A simple example of how these different attitudes toward observational findings could completely alter the interpretation of natural phenomena is provided by the discovery of sunspots. As I noted earlier, the Jesuit astronomer Christopher Scheiner observed these spots competently and carefully. However, he made the mistake of allowing his Aristotelian prejudices of a perfect heaven to color his judgment. Consequently, when he discovered that the spots did not return to the
same position and order, he was quick to announce that he could “free the Sun from the injury of spots.” His premise of celestial immutability constrained his imagination and prevented him from considering the possibility that the spots could change, even beyond recognition. He therefore concluded that the spots
had
to be stars orbiting the Sun. Galileo’s course of attack on the question of the distance of the spots from the Sun’s surface was entirely different.
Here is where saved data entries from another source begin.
-- pv_equiv track=rewrite | github.com/o9nn/cosysoc | src/models/projective_geometry.py | simplex_elements
-- ===== SOURCE A (Python) =====
-- from typing import List, Tuple, Dict, Set, Optional, Generator
-- import math
--
-- def simplex_elements(dim: int) -> Dict[str, int]:
--     """
--     Return the count of k-dimensional elements in an n-simplex.
--
--     For an n-simplex:
--     - vertices (0-dim): C(n+1, 1) = n+1
--     - edges (1-dim): C(n+1, 2)
--     - faces (2-dim): C(n+1, 3)
--     - cells (3-dim): C(n+1, 4)
--     - etc.
--     """
--     if dim < 0:
--         return {"void": 1}
--
--     elements = {}
--     names = ["vertices", "edges", "faces", "cells", "hypercells", "5-faces"]
--
--     for k in range(dim + 1):
--         count = math.comb(dim + 1, k + 1)
--         name = names[k] if k < len(names) else f"{k}-elements"
--         elements[name] = count
--
--     return elements
-- ===== SOURCE B (Python) =====
-- def _binomial_row(n):
--     """C(n,1), C(n,2), ..., C(n,n), each derived from the previous one."""
--     cs = []
--     c = 1
--     for j in range(1, n + 1):
--         c = c * (n - j + 1) // j
--         cs.append(c)
--     return cs
--
-- def simplex_elements(dim: int) -> dict:
--     """Two staged passes: build the whole binomial row incrementally,
--     then label its entries."""
--     if dim < 0:
--         return {"void": 1}
--     names = ["vertices", "edges", "faces", "cells", "hypercells", "5-faces"]
--     elements = {}
--     k = 0
--     for count in _binomial_row(dim + 1):
--         elements[names[k] if k < len(names) else f"{k}-elements"] = count
--         k += 1
--     return elements
-- ===== Notes on version B (the rewrite author's own statement) =====
-- stated objective: faster
-- what changed: B first builds the entire binomial row C(n,1..n) in one incremental pass (each coefficient derived from the previous by c = c*(n-j+1)//j) and then labels the row in a second pass, instead of A's single loop that calls math.comb afresh for every k.
import Mathlib
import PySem

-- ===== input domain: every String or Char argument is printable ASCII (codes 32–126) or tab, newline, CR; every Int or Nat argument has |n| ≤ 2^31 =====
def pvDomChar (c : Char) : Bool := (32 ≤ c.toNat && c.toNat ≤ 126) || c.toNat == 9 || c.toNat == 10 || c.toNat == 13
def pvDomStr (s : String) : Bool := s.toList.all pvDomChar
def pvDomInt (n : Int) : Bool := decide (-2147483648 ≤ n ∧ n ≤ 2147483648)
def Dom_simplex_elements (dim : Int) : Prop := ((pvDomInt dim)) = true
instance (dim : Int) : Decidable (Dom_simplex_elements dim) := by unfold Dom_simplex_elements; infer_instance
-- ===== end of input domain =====

-- B builds the whole binomial row C(n,1..n) incrementally in a first pass and labels it
-- in a second pass, instead of A's single loop calling math.comb afresh for every k.

-- ===== PORT A =====
-- the name chosen for dimension k (same literal expression in both Pythons)
def pvName (k : Int) : String :=
  if k < 6 then
    PySem.List.pyGetD ["vertices", "edges", "faces", "cells", "hypercells", "5-faces"] k ""
  else PySem.Int.toStr k ++ "-elements"

-- math.comb(n, k) for the nonnegative arguments A feeds it
def pvComb (n k : Int) : Int := (n.toNat.choose k.toNat : Int)

def simplex_elements (dim : Int) : List (String × Int) :=
  if dim < 0 then [("void", 1)]
  else
    ((PySem.List.pyRange 0 (dim + 1) 1).foldl
      (fun (elements : PySem.Dict String Int) k =>
        elements.insert (pvName k) (pvComb (dim + 1) (k + 1)))
      PySem.Dict.empty).items

-- ===== PORT B =====
-- pass 1: the row C(n,1), ..., C(n,n), each entry derived from the previous one
def pvBinomialRow (n : Int) : List Int :=
  ((PySem.List.pyRange 1 (n + 1) 1).foldl
    (fun (st : List Int × Int) j =>
      let c := PySem.Int.floordiv (st.2 * (n - j + 1)) j
      (st.1 ++ [c], c))
    ([], 1)).1

-- pass 2: label the row entries with a running counter k
def simplex_elements_alt (dim : Int) : List (String × Int) :=
  if dim < 0 then [("void", 1)]
  else
    (((pvBinomialRow (dim + 1)).foldl
      (fun (st : PySem.Dict String Int × Int) count =>
        (st.1.insert (pvName st.2) count, st.2 + 1))
      (PySem.Dict.empty, 0)).1).items

-- ===== PRECONDITION & SPEC =====
def Spec_simplex_elements (dim : Int) (out : List (String × Int)) : Prop := out = simplex_elements_alt dim
instance (dim : Int) (out : List (String × Int)) : Decidable (Spec_simplex_elements dim out) := by unfold Spec_simplex_elements; infer_instance

-- ===== CLAIM (what is proved, stated in full; the proofs are below) =====
def Claim_equal_simplex_elements : Prop := ∀ (dim : Int), Dom_simplex_elements dim → Spec_simplex_elements dim (simplex_elements dim)

-- ===== LEMMAS AND PROOFS =====

-- the multiplicative step: from C(n, j-1) the row pass computes C(n, j)
lemma pvStep (n j : Int) (h1 : 1 ≤ j) (h2 : j ≤ n) :
    PySem.Int.floordiv (pvComb n (j - 1) * (n - j + 1)) j = pvComb n j := by
  obtain ⟨m, hm⟩ : ∃ m : Nat, n = (m : Int) := ⟨n.toNat, by omega⟩
  obtain ⟨i, hi⟩ : ∃ i : Nat, j = (i : Int) + 1 := ⟨(j - 1).toNat, by omega⟩
  have him : i + 1 ≤ m := by omega
  have hc : (m.choose (i + 1) * (i + 1) : Nat) = m.choose i * (m - i) :=
    Nat.choose_succ_right_eq m i
  have hnum : pvComb n (j - 1) * (n - j + 1) = ((m.choose (i + 1) * (i + 1) : Nat) : Int) := by
    simp only [pvComb, hm, hi]
    have e1 : ((i : Int) + 1 - 1).toNat = i := by omega
    have e2 : (m : Int) - ((i : Int) + 1) + 1 = ((m - i : Nat) : Int) := by omega
    rw [Int.toNat_natCast, e1, e2, hc]
    push_cast
    ring
  have hrhs : pvComb n j = ((m.choose (i + 1) : Nat) : Int) := by
    simp only [pvComb, hm, hi]
    have e : ((i : Int) + 1).toNat = i + 1 := by omega
    rw [Int.toNat_natCast, e]
  have hj : j = ((i + 1 : Nat) : Int) := by omega
  rw [hnum, hrhs, hj, PySem.Int.floordiv_eq_ediv_of_pos (by positivity)]
  push_cast
  rw [Int.mul_ediv_cancel _ (by positivity)]

-- pass-1 invariant: carrying c = C(n, a-1), the row pass appends C(n,a), ..., C(n,n)
lemma pvRowLoop (n : Int) : ∀ (m : Nat) (a : Int) (acc : List Int) (c : Int),
    1 ≤ a → a + (m : Int) = n + 1 → c = pvComb n (a - 1) →
    ((PySem.List.pyRange a (n + 1) 1).foldl
      (fun (st : List Int × Int) j =>
        let c := PySem.Int.floordiv (st.2 * (n - j + 1)) j
        (st.1 ++ [c], c))
      (acc, c)).1 = acc ++ (PySem.List.pyRange a (n + 1) 1).map (pvComb n) := by
  intro m
  induction m with
  | zero =>
    intro a acc c h1 hm hc
    rw [PySem.List.pyRange_one_eq_nil (by omega)]
    simp
  | succ m ih =>
    intro a acc c h1 hm hc
    rw [PySem.List.pyRange_one_cons (by omega)]
    simp only [List.foldl_cons, List.map_cons]
    rw [hc, pvStep n a h1 (by omega),
        ih (a + 1) (acc ++ [pvComb n a]) (pvComb n a) (by omega) (by omega) (by ring_nf),
        List.append_assoc]
    rfl

-- pass-2 vs A's loop: folding B's labelling step over the mapped range with counter a
-- builds exactly the dict A's single loop builds from position a on
lemma pvZipLoop (dim : Int) : ∀ (m : Nat) (a : Int) (d : PySem.Dict String Int),
    0 ≤ a → a + (m : Int) = dim + 1 →
    (((PySem.List.pyRange (a + 1) (dim + 2) 1).map (pvComb (dim + 1))).foldl
      (fun (st : PySem.Dict String Int × Int) count =>
        (st.1.insert (pvName st.2) count, st.2 + 1))
      (d, a)).1
    = (PySem.List.pyRange a (dim + 1) 1).foldl
        (fun (elements : PySem.Dict String Int) k =>
          elements.insert (pvName k) (pvComb (dim + 1) (k + 1))) d := by
  intro m
  induction m with
  | zero =>
    intro a d h0 hm
    rw [PySem.List.pyRange_one_eq_nil (show (dim + 1 : Int) ≤ a by omega),
        PySem.List.pyRange_one_eq_nil (show (dim + 2 : Int) ≤ a + 1 by omega)]
    simp
  | succ m ih =>
    intro a d h0 hm
    rw [PySem.List.pyRange_one_cons (show a < dim + 1 by omega),
        PySem.List.pyRange_one_cons (show a + 1 < dim + 2 by omega)]
    simp only [List.map_cons, List.foldl_cons]
    rw [show a + 1 + 1 = (a + 1) + 1 by ring]
    exact ih (a + 1) _ (by omega) (by omega)

-- ===== VERDICT (by name: the statement is the Claim_ definition above) =====
theorem simplex_elements_spec : Claim_equal_simplex_elements := by
  intro dim _
  unfold Spec_simplex_elements simplex_elements simplex_elements_alt pvBinomialRow
  split
  · rfl
  · rename_i h
    have hd : 0 ≤ dim := by omega
    rw [pvRowLoop (dim + 1) (dim + 1).toNat 1 [] 1 le_rfl (by omega)
          (by simp [pvComb]),
        List.nil_append, show dim + 1 + 1 = dim + 2 by ring]
    have hz := pvZipLoop dim (dim + 1).toNat 0 PySem.Dict.empty le_rfl (by omega)
    rw [show (0 : Int) + 1 = 1 by ring] at hz
    rw [hz]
He identified three observations that needed an explanation: First, the spots appeared to be thinner when they were near the edge of the solar disk than when they were near the disk’s center. Second, the separations between the spots appeared to increase as the spots approached the center of the disk. Finally, the spots appeared to travel faster near the center than close to the edge. Galileo was able to show with a single geometrical construction that the hypothesis—that the spots were contiguous to the surface of the Sun and were carried around by it—was consistent with all the observational facts. His detailed explanation was based on the visual phenomenon of
foreshortening
on a sphere—the fact that shapes appear thinner and closer together near the edge (figure 19 demonstrates the effect for circles drawn on a spherical surface).
The importance of Galileo’s demonstration for the foundations of the scientific process was tremendous. He showed that observational data become meaningful descriptions of reality only when embedded in an appropriate mathematical theory. The same observations could
lead to ambiguous interpretations unless understood in a broader theoretical context.